Shannon N. Westin, MD, MPH: That’s right.
Bradley J. Monk, MD, FACS, FACOG: Olaparib added another 14%. I get it. We’re getting better at PARP inhibitors too. How does that play into your temptation to want to use a combination when a fifth of the patients aren’t going to be able to tolerate it?
Kathleen Moore, MD: I think it’s a great point, because I agree with you. Patients vote with their feet. When they don’t like something, they stop it and they go see someone else sometimes. I think that’s really accurate. I do want to look at the manuscripts a little more carefully, because in PAOLA-1, they combined.
Bradley J. Monk, MD, FACS, FACOG: Well, this has not been published yet.
Robert L. Coleman, MD, FACOG, FACS: That’s right.
Bradley J. Monk, MD, FACS, FACOG: This is different from the other 2. Keep going.
Kathleen Moore, MD: They combined, because the PI [principal investigator] told me they combined a lot. In SOLO-1, for example, we had discontinuations due to treatment-emergent adverse events. We had physician decision, patient decision, and unknown. Why do patients come off? Usually, it’s because they have a toxicity.
Bradley J. Monk, MD, FACS, FACOG: Call it whatever you want.
Kathleen Moore, MD: But they discontinue. If you add all of those up across these studies, it may be pretty close to 20% of patients discontinuing for some reason. I want to look at that before I really raise the flag on the PAOLA-1 discontinuation.
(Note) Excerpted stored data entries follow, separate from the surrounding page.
-- pv_equiv track=rewrite | github.com/dignomes/stock_api | stock/services/approximate_nearest_neighbors_service.py | __get_filtered_ids
-- ===== SOURCE A (Python) =====
-- from typing import Dict, List, Literal, cast
--
-- def __get_filtered_ids(
--         numbers_of_all_memes: int,
--         memes_id_for_exclude: List[int],
-- ) -> List[int]:
--     return [
--         meme_id
--         for meme_id in range(numbers_of_all_memes)
--         if meme_id not in memes_id_for_exclude
--     ]
-- ===== SOURCE B (Python) =====
-- def __get_filtered_ids(numbers_of_all_memes, memes_id_for_exclude):
--     result = []
--     start = 0
--     for x in sorted(set(memes_id_for_exclude)):
--         if x >= numbers_of_all_memes:
--             break
--         if x >= start:
--             result.extend(range(start, x))
--             start = x + 1
--     result.extend(range(start, numbers_of_all_memes))
--     return result
-- ===== Notes on version B (the rewrite author's own statement) =====
-- stated objective: faster
-- what changed: Gap-emission: sorts the unique excluded ids once and emits the contiguous runs of ids between consecutive excludes with range-extends, eliminating any per-id membership test.
import Mathlib
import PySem

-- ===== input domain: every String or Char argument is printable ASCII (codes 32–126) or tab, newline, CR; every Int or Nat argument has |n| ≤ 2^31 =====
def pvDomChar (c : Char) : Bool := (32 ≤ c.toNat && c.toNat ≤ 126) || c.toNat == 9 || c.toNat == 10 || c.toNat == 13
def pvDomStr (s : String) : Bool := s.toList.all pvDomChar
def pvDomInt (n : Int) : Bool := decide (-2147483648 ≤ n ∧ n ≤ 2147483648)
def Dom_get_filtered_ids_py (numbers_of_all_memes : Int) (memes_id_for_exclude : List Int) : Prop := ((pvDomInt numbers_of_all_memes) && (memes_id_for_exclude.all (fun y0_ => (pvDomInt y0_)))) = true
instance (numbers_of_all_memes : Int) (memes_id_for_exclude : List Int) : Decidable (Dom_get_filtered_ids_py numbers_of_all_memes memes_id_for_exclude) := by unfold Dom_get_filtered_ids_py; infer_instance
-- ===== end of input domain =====

-- B replaces A's per-id membership scan by gap emission: it sorts the unique
-- excluded ids once and extends the result with the runs of ids lying between
-- consecutive excludes.

-- ===== PORT A =====
-- [m for m in range(n) if m not in exclude]
def get_filtered_ids_py (numbers_of_all_memes : Int) (memes_id_for_exclude : List Int) : List Int :=
  (PySem.List.pyRange 0 numbers_of_all_memes 1).filter
    (fun meme_id => !(memes_id_for_exclude.contains meme_id))

-- ===== PORT B =====
-- the for-loop over sorted(set(exclude)) with 'break', state (result, start)
def gapLoop (n : Int) : List Int → Int → List Int → List Int
  | [], start, result => result ++ PySem.List.pyRange start n 1
  | x :: t, start, result =>
      if x ≥ n then result ++ PySem.List.pyRange start n 1
      else if x ≥ start then gapLoop n t (x + 1) (result ++ PySem.List.pyRange start x 1)
      else gapLoop n t start result

def get_filtered_ids_py_alt (numbers_of_all_memes : Int) (memes_id_for_exclude : List Int) : List Int :=
  gapLoop numbers_of_all_memes
    (PySem.List.sorted (PySem.Set.ofList memes_id_for_exclude) (fun x => x) false) 0 []

-- ===== PRECONDITION & SPEC =====
def Spec_get_filtered_ids_py (numbers_of_all_memes : Int) (memes_id_for_exclude : List Int) (out : List Int) : Prop := out = get_filtered_ids_py_alt numbers_of_all_memes memes_id_for_exclude
instance (numbers_of_all_memes : Int) (memes_id_for_exclude : List Int) (out : List Int) : Decidable (Spec_get_filtered_ids_py numbers_of_all_memes memes_id_for_exclude out) := by unfold Spec_get_filtered_ids_py; infer_instance

-- ===== CLAIM =====
def Claim_equal_get_filtered_ids_py : Prop := ∀ (numbers_of_all_memes : Int) (memes_id_for_exclude : List Int), Dom_get_filtered_ids_py numbers_of_all_memes memes_id_for_exclude → Spec_get_filtered_ids_py numbers_of_all_memes memes_id_for_exclude (get_filtered_ids_py numbers_of_all_memes memes_id_for_exclude)

-- ===== LEMMAS AND PROOFS =====

-- The loop invariant: on a strictly increasing exclude list l, gapLoop emits
-- exactly the acc followed by the filtered range from start.
theorem gapLoop_eq_filter (n : Int) (l : List Int) :
    ∀ (start : Int) (acc : List Int), l.Pairwise (fun a b => a < b) →
      gapLoop n l start acc
        = acc ++ (PySem.List.pyRange start n 1).filter (fun m => !(l.contains m)) := by
  induction l with
  | nil =>
      intro start acc _
      simp [gapLoop]
  | cons x t ih =>
      intro start acc hp
      have hxt : ∀ y ∈ t, x < y := by
        intro y hy; exact (List.pairwise_cons.mp hp).1 y hy
      have hpt : t.Pairwise (fun a b => a < b) := (List.pairwise_cons.mp hp).2
      by_cases hxn : x ≥ n
      · -- break: no element of x::t occurs in range start n
        have h1 : gapLoop n (x :: t) start acc = acc ++ PySem.List.pyRange start n 1 := by
          simp only [gapLoop]; rw [if_pos hxn]
        have h2 : (PySem.List.pyRange start n 1).filter (fun m => !((x :: t).contains m))
            = PySem.List.pyRange start n 1 := by
          rw [List.filter_eq_self]
          intro m hm
          have hmn : m < n := (PySem.List.mem_pyRange_one.mp hm).2
          have hmx : m ≠ x := by omega
          have hmt : m ∉ t := fun h => absurd (hxt m h) (by omega)
          simp [hmx, hmt]
        rw [h1, h2]
      · replace hxn : x < n := lt_of_not_ge hxn
        by_cases hxs : x ≥ start
        · -- emit range start x, continue from x+1
          have h1 : gapLoop n (x :: t) start acc
              = gapLoop n t (x + 1) (acc ++ PySem.List.pyRange start x 1) := by
            simp only [gapLoop]; rw [if_neg (by omega), if_pos hxs]
          rw [h1, ih (x + 1) _ hpt, List.append_assoc]
          congr 1
          have hsplit : PySem.List.pyRange start n 1
              = PySem.List.pyRange start x 1 ++ PySem.List.pyRange x n 1 :=
            PySem.List.pyRange_one_append start x n hxs (le_of_lt hxn)
          have hcons : PySem.List.pyRange x n 1 = x :: PySem.List.pyRange (x + 1) n 1 :=
            PySem.List.pyRange_one_cons hxn
          rw [hsplit, hcons, List.filter_append]
          have hlow : (PySem.List.pyRange start x 1).filter (fun m => !((x :: t).contains m))
              = PySem.List.pyRange start x 1 := by
            rw [List.filter_eq_self]
            intro m hm
            have hmx2 : m < x := (PySem.List.mem_pyRange_one.mp hm).2
            have hmx : m ≠ x := by omega
            have hmt : m ∉ t := fun h => absurd (hxt m h) (by omega)
            simp [hmx, hmt]
          have hhigh : (x :: PySem.List.pyRange (x + 1) n 1).filter
                (fun m => !((x :: t).contains m))
              = (PySem.List.pyRange (x + 1) n 1).filter (fun m => !(t.contains m)) := by
            rw [List.filter_cons,
              if_neg (by simp : ¬ (!((x :: t).contains x)) = true)]
            apply List.filter_congr
            intro m hm
            have hmx : m ≠ x := by
              have := (PySem.List.mem_pyRange_one.mp hm).1; omega
            simp [hmx]
          rw [hlow, hhigh]
        · -- x below start: it never occurs in the range
          replace hxs : x < start := lt_of_not_ge hxs
          have h1 : gapLoop n (x :: t) start acc = gapLoop n t start acc := by
            simp only [gapLoop]; rw [if_neg (by omega), if_neg (by omega)]
          rw [h1, ih start acc hpt]
          congr 1
          apply List.filter_congr
          intro m hm
          have hmx : m ≠ x := by
            have := (PySem.List.mem_pyRange_one.mp hm).1; omega
          simp [hmx]

-- ===== VERDICT =====
theorem get_filtered_ids_py_spec : Claim_equal_get_filtered_ids_py := by
  intro n ex _
  unfold Spec_get_filtered_ids_py get_filtered_ids_py_alt get_filtered_ids_py
  rw [gapLoop_eq_filter n _ 0 []
      (PySem.List.sorted_ofList_pairwise_lt ex)]
  simp only [List.nil_append]
  apply List.filter_congr
  intro m _
  have : m ∈ PySem.List.sorted (PySem.Set.ofList ex) (fun x => x) false ↔ m ∈ ex := by
    rw [PySem.List.mem_sorted, PySem.Set.mem_ofList]
  by_cases hm : m ∈ ex <;> simp [this, hm]
-- pv_equiv track=rewrite | github.com/user1689/91_leetcode_memo | review/Banana/amazonOA/Mini_Moves.py | miniMoves
-- ===== SOURCE A (Python) =====
-- from typing import List
--
-- def miniMoves(arr: List[int]) -> int:
--     n = len(arr)
--     cntZero = 0
--     cntOne = 0
--     ans1 = 0
--     for i in range(0, n):
--         if (arr[i] == 1):
--             cntOne+=1
--         else:
--             ans1+=cntOne
--
--     ans2 = 0
--     for j in range(0, n):
--         if (arr[j] == 0):
--             cntZero+=1
--         else:
--             ans2+=cntZero
--
--
--     ans = ans1 if ans1 < ans2 else ans2
--     return ans
-- ===== SOURCE B (Python) =====
-- from typing import List
--
-- def miniMoves(arr: List[int]) -> int:
--     # Closed form from positions: each 1 must hop over every later non-1 element
--     # (ans1), each 0 over every earlier non-0 element, i.e. each 0 over every
--     # later non-0 when gathered the other way (ans2).  For k marks at positions
--     # ps, sum of "later non-marks" = k*(n-1) - sum(ps) - k*(k-1)//2.
--     n = len(arr)
--     ones = [i for i, x in enumerate(arr) if x == 1]
--     zeros = [i for i, x in enumerate(arr) if x == 0]
--     k, m = len(ones), len(zeros)
--     ans1 = k * (n - 1) - sum(ones) - k * (k - 1) // 2
--     ans2 = m * (n - 1) - sum(zeros) - m * (m - 1) // 2
--     return min(ans1, ans2)
-- ===== Notes on version B (the rewrite author's own statement) =====
-- stated objective: alternative
-- what changed: A accumulates both inversion counts with two separate counting scans; B collects the positions of the 1s and of the 0s and computes each count by the closed-form identity sum-of-later-others = k*(n-1) - sum(positions) - k*(k-1)/2, with no inversion accumulation at all.
import Mathlib
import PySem

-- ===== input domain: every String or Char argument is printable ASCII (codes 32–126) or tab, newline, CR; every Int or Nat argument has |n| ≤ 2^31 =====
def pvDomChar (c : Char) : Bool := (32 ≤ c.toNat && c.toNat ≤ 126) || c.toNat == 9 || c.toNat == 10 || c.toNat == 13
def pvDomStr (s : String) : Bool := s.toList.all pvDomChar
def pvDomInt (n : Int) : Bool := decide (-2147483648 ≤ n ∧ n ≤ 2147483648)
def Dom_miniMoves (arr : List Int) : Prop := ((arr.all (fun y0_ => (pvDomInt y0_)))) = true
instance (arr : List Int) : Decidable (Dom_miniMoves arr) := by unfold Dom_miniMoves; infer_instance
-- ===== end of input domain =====

-- B replaces A's two counting scans by a closed form over the positions of the 1s and 0s; objective: alternative.

-- ===== PORT A =====
-- first loop of A: state (cntOne, ans1)
def miniMovesLoop1 (s : Int × Int) (x : Int) : Int × Int :=
  if x = 1 then (s.1 + 1, s.2) else (s.1, s.2 + s.1)

-- second loop of A: state (cntZero, ans2)
def miniMovesLoop2 (s : Int × Int) (x : Int) : Int × Int :=
  if x = 0 then (s.1 + 1, s.2) else (s.1, s.2 + s.1)

def miniMoves (arr : List Int) : Int :=
  let r1 := arr.foldl miniMovesLoop1 (0, 0)
  let r2 := arr.foldl miniMovesLoop2 (0, 0)
  if r1.2 < r2.2 then r1.2 else r2.2

-- ===== PORT B =====
def miniMoves_alt (arr : List Int) : Int :=
  let n : Int := arr.length
  let ones := ((PySem.List.enumerate arr).filter (fun p => p.2 == 1)).map (fun p => p.1)
  let zeros := ((PySem.List.enumerate arr).filter (fun p => p.2 == 0)).map (fun p => p.1)
  let k : Int := ones.length
  let m : Int := zeros.length
  let ans1 := k * (n - 1) - ones.sum - PySem.Int.floordiv (k * (k - 1)) 2
  let ans2 := m * (n - 1) - zeros.sum - PySem.Int.floordiv (m * (m - 1)) 2
  min ans1 ans2

-- ===== PRECONDITION & SPEC =====
def Spec_miniMoves (arr : List Int) (out : Int) : Prop := out = miniMoves_alt arr
instance (arr : List Int) (out : Int) : Decidable (Spec_miniMoves arr out) := by unfold Spec_miniMoves; infer_instance

-- ===== CLAIM =====
def Claim_equal_miniMoves : Prop := ∀ (arr : List Int), Dom_miniMoves arr → Spec_miniMoves arr (miniMoves arr)

-- ===== LEMMAS AND PROOFS =====
-- number of occurrences of v, as an Int
def cntEq (v : Int) (l : List Int) : Int := ((l.filter (fun x => x == v)).length : Int)

-- sum of the positions of the occurrences of v, positions starting at s
def idxSum (v : Int) (l : List Int) (s : Int) : Int :=
  (((PySem.List.enumerate l s).filter (fun p => p.2 == v)).map (fun p => p.1)).sum

theorem cntEq_cons (v x : Int) (l : List Int) :
    cntEq v (x :: l) = (if x = v then 1 else 0) + cntEq v l := by
  unfold cntEq
  by_cases h : x = v <;> simp [h, List.filter_cons]
  omega

theorem idxSum_cons (v x : Int) (l : List Int) (s : Int) :
    idxSum v (x :: l) s = (if x = v then s else 0) + idxSum v l (s + 1) := by
  unfold idxSum
  rw [PySem.List.enumerate_cons]
  by_cases h : x = v <;> simp [h, List.filter_cons]

theorem enumFilterLen (v : Int) (l : List Int) (s : Int) :
    ((((PySem.List.enumerate l s).filter (fun p => p.2 == v)).map (fun p => p.1)).length : Int)
      = cntEq v l := by
  induction l generalizing s with
  | nil => simp [cntEq, PySem.List.enumerate_nil]
  | cons x xs ih =>
    rw [PySem.List.enumerate_cons, cntEq_cons]
    by_cases h : x = v <;> simp [h, List.filter_cons, ← ih (s + 1)] <;> omega

-- the generic counting scan of A, characterised by cntEq and idxSum
theorem loopChar (v : Int) (l : List Int) :
    ∀ (s o a : Int),
      (l.foldl (fun (st : Int × Int) (x : Int) =>
          if x = v then (st.1 + 1, st.2) else (st.1, st.2 + st.1)) (o, a)).1
        = o + cntEq v l ∧
      2 * (l.foldl (fun (st : Int × Int) (x : Int) =>
          if x = v then (st.1 + 1, st.2) else (st.1, st.2 + st.1)) (o, a)).2
        = 2 * a + 2 * o * ((l.length : Int) - cntEq v l)
          + 2 * cntEq v l * (s + (l.length : Int) - 1) - 2 * idxSum v l s
          - cntEq v l * (cntEq v l - 1) := by
  induction l with
  | nil => intro s o a; simp [cntEq, idxSum, PySem.List.enumerate_nil]; try ring
  | cons x xs ih =>
    intro s o a
    rw [cntEq_cons, idxSum_cons]
    by_cases h : x = v
    · obtain ⟨h1, h2⟩ := ih (s + 1) (o + 1) a
      simp only [List.foldl_cons, if_pos h, h1, h2]
      constructor
      · ring
      · simp only [List.length_cons]
        push_cast
        ring
    · obtain ⟨h1, h2⟩ := ih (s + 1) o (a + o)
      simp only [List.foldl_cons, if_neg h, h1, h2]
      constructor
      · ring
      · simp only [List.length_cons]
        push_cast
        ring

theorem floordiv_two_double (t : Int) : PySem.Int.floordiv (2 * t) 2 = t := by
  rw [PySem.Int.floordiv_eq_ediv_of_pos (by norm_num)]
  omega

theorem scan_eq_closed (v : Int) (arr : List Int)
    (step : Int × Int → Int → Int × Int)
    (hstep : step = fun st x => if x = v then (st.1 + 1, st.2) else (st.1, st.2 + st.1)) :
    (arr.foldl step (0, 0)).2
      = cntEq v arr * ((arr.length : Int) - 1)
        - (((PySem.List.enumerate arr).filter (fun p => p.2 == v)).map (fun p => p.1)).sum
        - PySem.Int.floordiv (cntEq v arr * (cntEq v arr - 1)) 2 := by
  subst hstep
  obtain ⟨-, h2⟩ := loopChar v arr 0 0 0
  have hS : (((PySem.List.enumerate arr).filter (fun p => p.2 == v)).map (fun p => p.1)).sum
      = idxSum v arr 0 := rfl
  rw [hS]
  have hkk : cntEq v arr * (cntEq v arr - 1)
      = 2 * (cntEq v arr * ((arr.length : Int) - 1) - idxSum v arr 0
             - (arr.foldl (fun (st : Int × Int) (x : Int) =>
                 if x = v then (st.1 + 1, st.2) else (st.1, st.2 + st.1)) (0, 0)).2) := by
    linarith [h2]
  rw [hkk, floordiv_two_double]
  ring

-- ===== VERDICT =====
theorem miniMoves_spec : Claim_equal_miniMoves := by
  intro arr _
  unfold Spec_miniMoves miniMoves miniMoves_alt
  have e1 := scan_eq_closed 1 arr miniMovesLoop1 (by funext st x; rfl)
  have e2 := scan_eq_closed 0 arr miniMovesLoop2 (by funext st x; rfl)
  simp only [e1, e2, enumFilterLen, min_def]
  split_ifs <;> omega
-- pv_equiv track=rewrite | github.com/rmn-gr/seminars_python | second_hard_task.py | readable_check_statement
-- ===== SOURCE A (Python) =====
-- def readable_check_statement(predicates):
--     left_result = False
--     right_result = False
--     iterator = 0
--     while iterator < len(predicates) - 1:
--         left_result = predicates[iterator] and predicates[iterator + 1]
--         iterator += 1
--     left_result = not left_result
--
--     iterator = 0
--     while iterator < len(predicates) - 1:
--         right_result = not (predicates[iterator]) or not (predicates[iterator + 1])
--         iterator += 1
--
--     return left_result == right_result
-- ===== SOURCE B (Python) =====
-- def readable_check_statement(predicates):
--     # Both of A's loops keep only their final iteration; for len >= 2 the two
--     # sides are De Morgan equivalents (always equal), and for len < 2 the
--     # comparison is True == False. So the whole function is just this test:
--     return len(predicates) >= 2
-- ===== Notes on version B (the rewrite author's own statement) =====
-- stated objective: simpler
-- what changed: Both loops in A only retain their last iteration and the two retained values are De Morgan equivalents, so the whole computation collapses to the closed form len(predicates) >= 2 with no loops or indexing.
import Mathlib
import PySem

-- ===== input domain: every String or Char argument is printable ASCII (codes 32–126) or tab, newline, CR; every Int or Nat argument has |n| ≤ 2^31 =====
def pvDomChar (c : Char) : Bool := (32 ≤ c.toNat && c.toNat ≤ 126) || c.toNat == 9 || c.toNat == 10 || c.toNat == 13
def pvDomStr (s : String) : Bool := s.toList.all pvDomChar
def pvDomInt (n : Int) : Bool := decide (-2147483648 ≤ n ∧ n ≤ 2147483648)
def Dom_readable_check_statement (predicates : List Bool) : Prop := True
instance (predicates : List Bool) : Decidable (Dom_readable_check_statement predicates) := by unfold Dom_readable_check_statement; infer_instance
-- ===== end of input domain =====

-- ===== PORT A =====
-- Port of A: two while-loops over iterator in range(0, len-1), each overwriting
-- its accumulator; indexing predicates[i] / predicates[i+1] is always in range
-- on these indices, ported exactly with pyGetD.
def readable_check_statement (predicates : List Bool) : Bool :=
  let n : Int := predicates.length
  let left_result : Bool :=
    (PySem.List.pyRange 0 (n - 1) 1).foldl
      (fun _ i => PySem.List.pyGetD predicates i false && PySem.List.pyGetD predicates (i + 1) false)
      false
  let left_result := !left_result
  let right_result : Bool :=
    (PySem.List.pyRange 0 (n - 1) 1).foldl
      (fun _ i => !PySem.List.pyGetD predicates i false || !PySem.List.pyGetD predicates (i + 1) false)
      false
  left_result == right_result

-- ===== PORT B =====
def readable_check_statement_alt (predicates : List Bool) : Bool :=
  decide (2 ≤ predicates.length)

-- ===== PRECONDITION & SPEC =====
def Spec_readable_check_statement (predicates : List Bool) (out : Bool) : Prop := out = readable_check_statement_alt predicates
instance (predicates : List Bool) (out : Bool) : Decidable (Spec_readable_check_statement predicates out) := by unfold Spec_readable_check_statement; infer_instance

-- ===== CLAIM (what is proved, stated in full; the proofs are below) =====
def Claim_equal_readable_check_statement : Prop := ∀ (predicates : List Bool), Dom_readable_check_statement predicates → Spec_readable_check_statement predicates (readable_check_statement predicates)

-- ===== LEMMAS AND PROOFS =====

-- ===== VERDICT (by name: the statement is the Claim_ definition above) =====
-- A loop whose body ignores the accumulator keeps only its final iteration.
theorem foldl_const_last {a b : Type} (f : a → b) :
    ∀ (l : List a) (init : b), l.foldl (fun _ x => f x) init = (l.map f).getLastD init := by
  intro l
  induction l with
  | nil => intro init; rfl
  | cons x xs ih =>
      intro init
      rw [List.foldl_cons, ih (f x), List.map_cons, List.getLastD_cons]

theorem range_last (n : Int) (h : 2 ≤ n) :
    PySem.List.pyRange 0 (n - 1) 1 = PySem.List.pyRange 0 (n - 2) 1 ++ [n - 2] := by
  have := PySem.List.pyRange_one_succ_right (a := 0) (b := n - 2) (by omega)
  have hn : n - 2 + 1 = n - 1 := by ring
  rwa [hn] at this

theorem readable_check_statement_spec : Claim_equal_readable_check_statement := by
  unfold Claim_equal_readable_check_statement
  intro predicates _
  unfold Spec_readable_check_statement readable_check_statement readable_check_statement_alt
  simp only []
  by_cases h : 2 ≤ predicates.length
  · have h2 : 2 ≤ (predicates.length : Int) := by exact_mod_cast h
    rw [range_last _ h2]
    simp only [foldl_const_last, List.map_append, List.getLastD_concat, List.map]
    have := h2
    cases PySem.List.pyGetD predicates ((predicates.length : Int) - 2) false <;>
      cases PySem.List.pyGetD predicates ((predicates.length : Int) - 2 + 1) false <;>
        simp [h]
  · have : (predicates.length : Int) - 1 ≤ 0 := by omega
    rw [PySem.List.pyRange_one_eq_nil this]
    simp [h]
It may be real, so I’d want to go on record as saying that, but I also think there may be something in how it was reported.
Shannon N. Westin, MD, MPH: Don’t you think we get better at it? You already made that point, right?
Bradley J. Monk, MD, FACS, FACOG: I do. I think we get better.
Shannon N. Westin, MD, MPH: The BEV [bevacizumab] discontinuation rate was about 20% when we were first using it, and now it’s about 6%. We just need to get better at giving the combinations. We need to make sure we’re acting quickly to mitigate adverse events and keep patients from saying “no more.”
Kathleen Moore, MD: It also may be, to your point—and I agree with what you just said, even though this is all exploratory—that there are patients who you know benefit from bevacizumab and all the other exploratory analysis—ascites and all these things. They are going to feel better on BEV [bevacizumab]. They know because you counsel them, or I hope you do, as opposed to patients who would still benefit some but are going to do fine either way. PAOLA-1 had all those patients. If they’re saying they feel pretty good but are just coming off, as opposed to someone who is very sick and now they feel better, they don’t stop. It’s different. It may be a lot of patient selection of who we put on this combo, and they stay on. They don’t want to go back.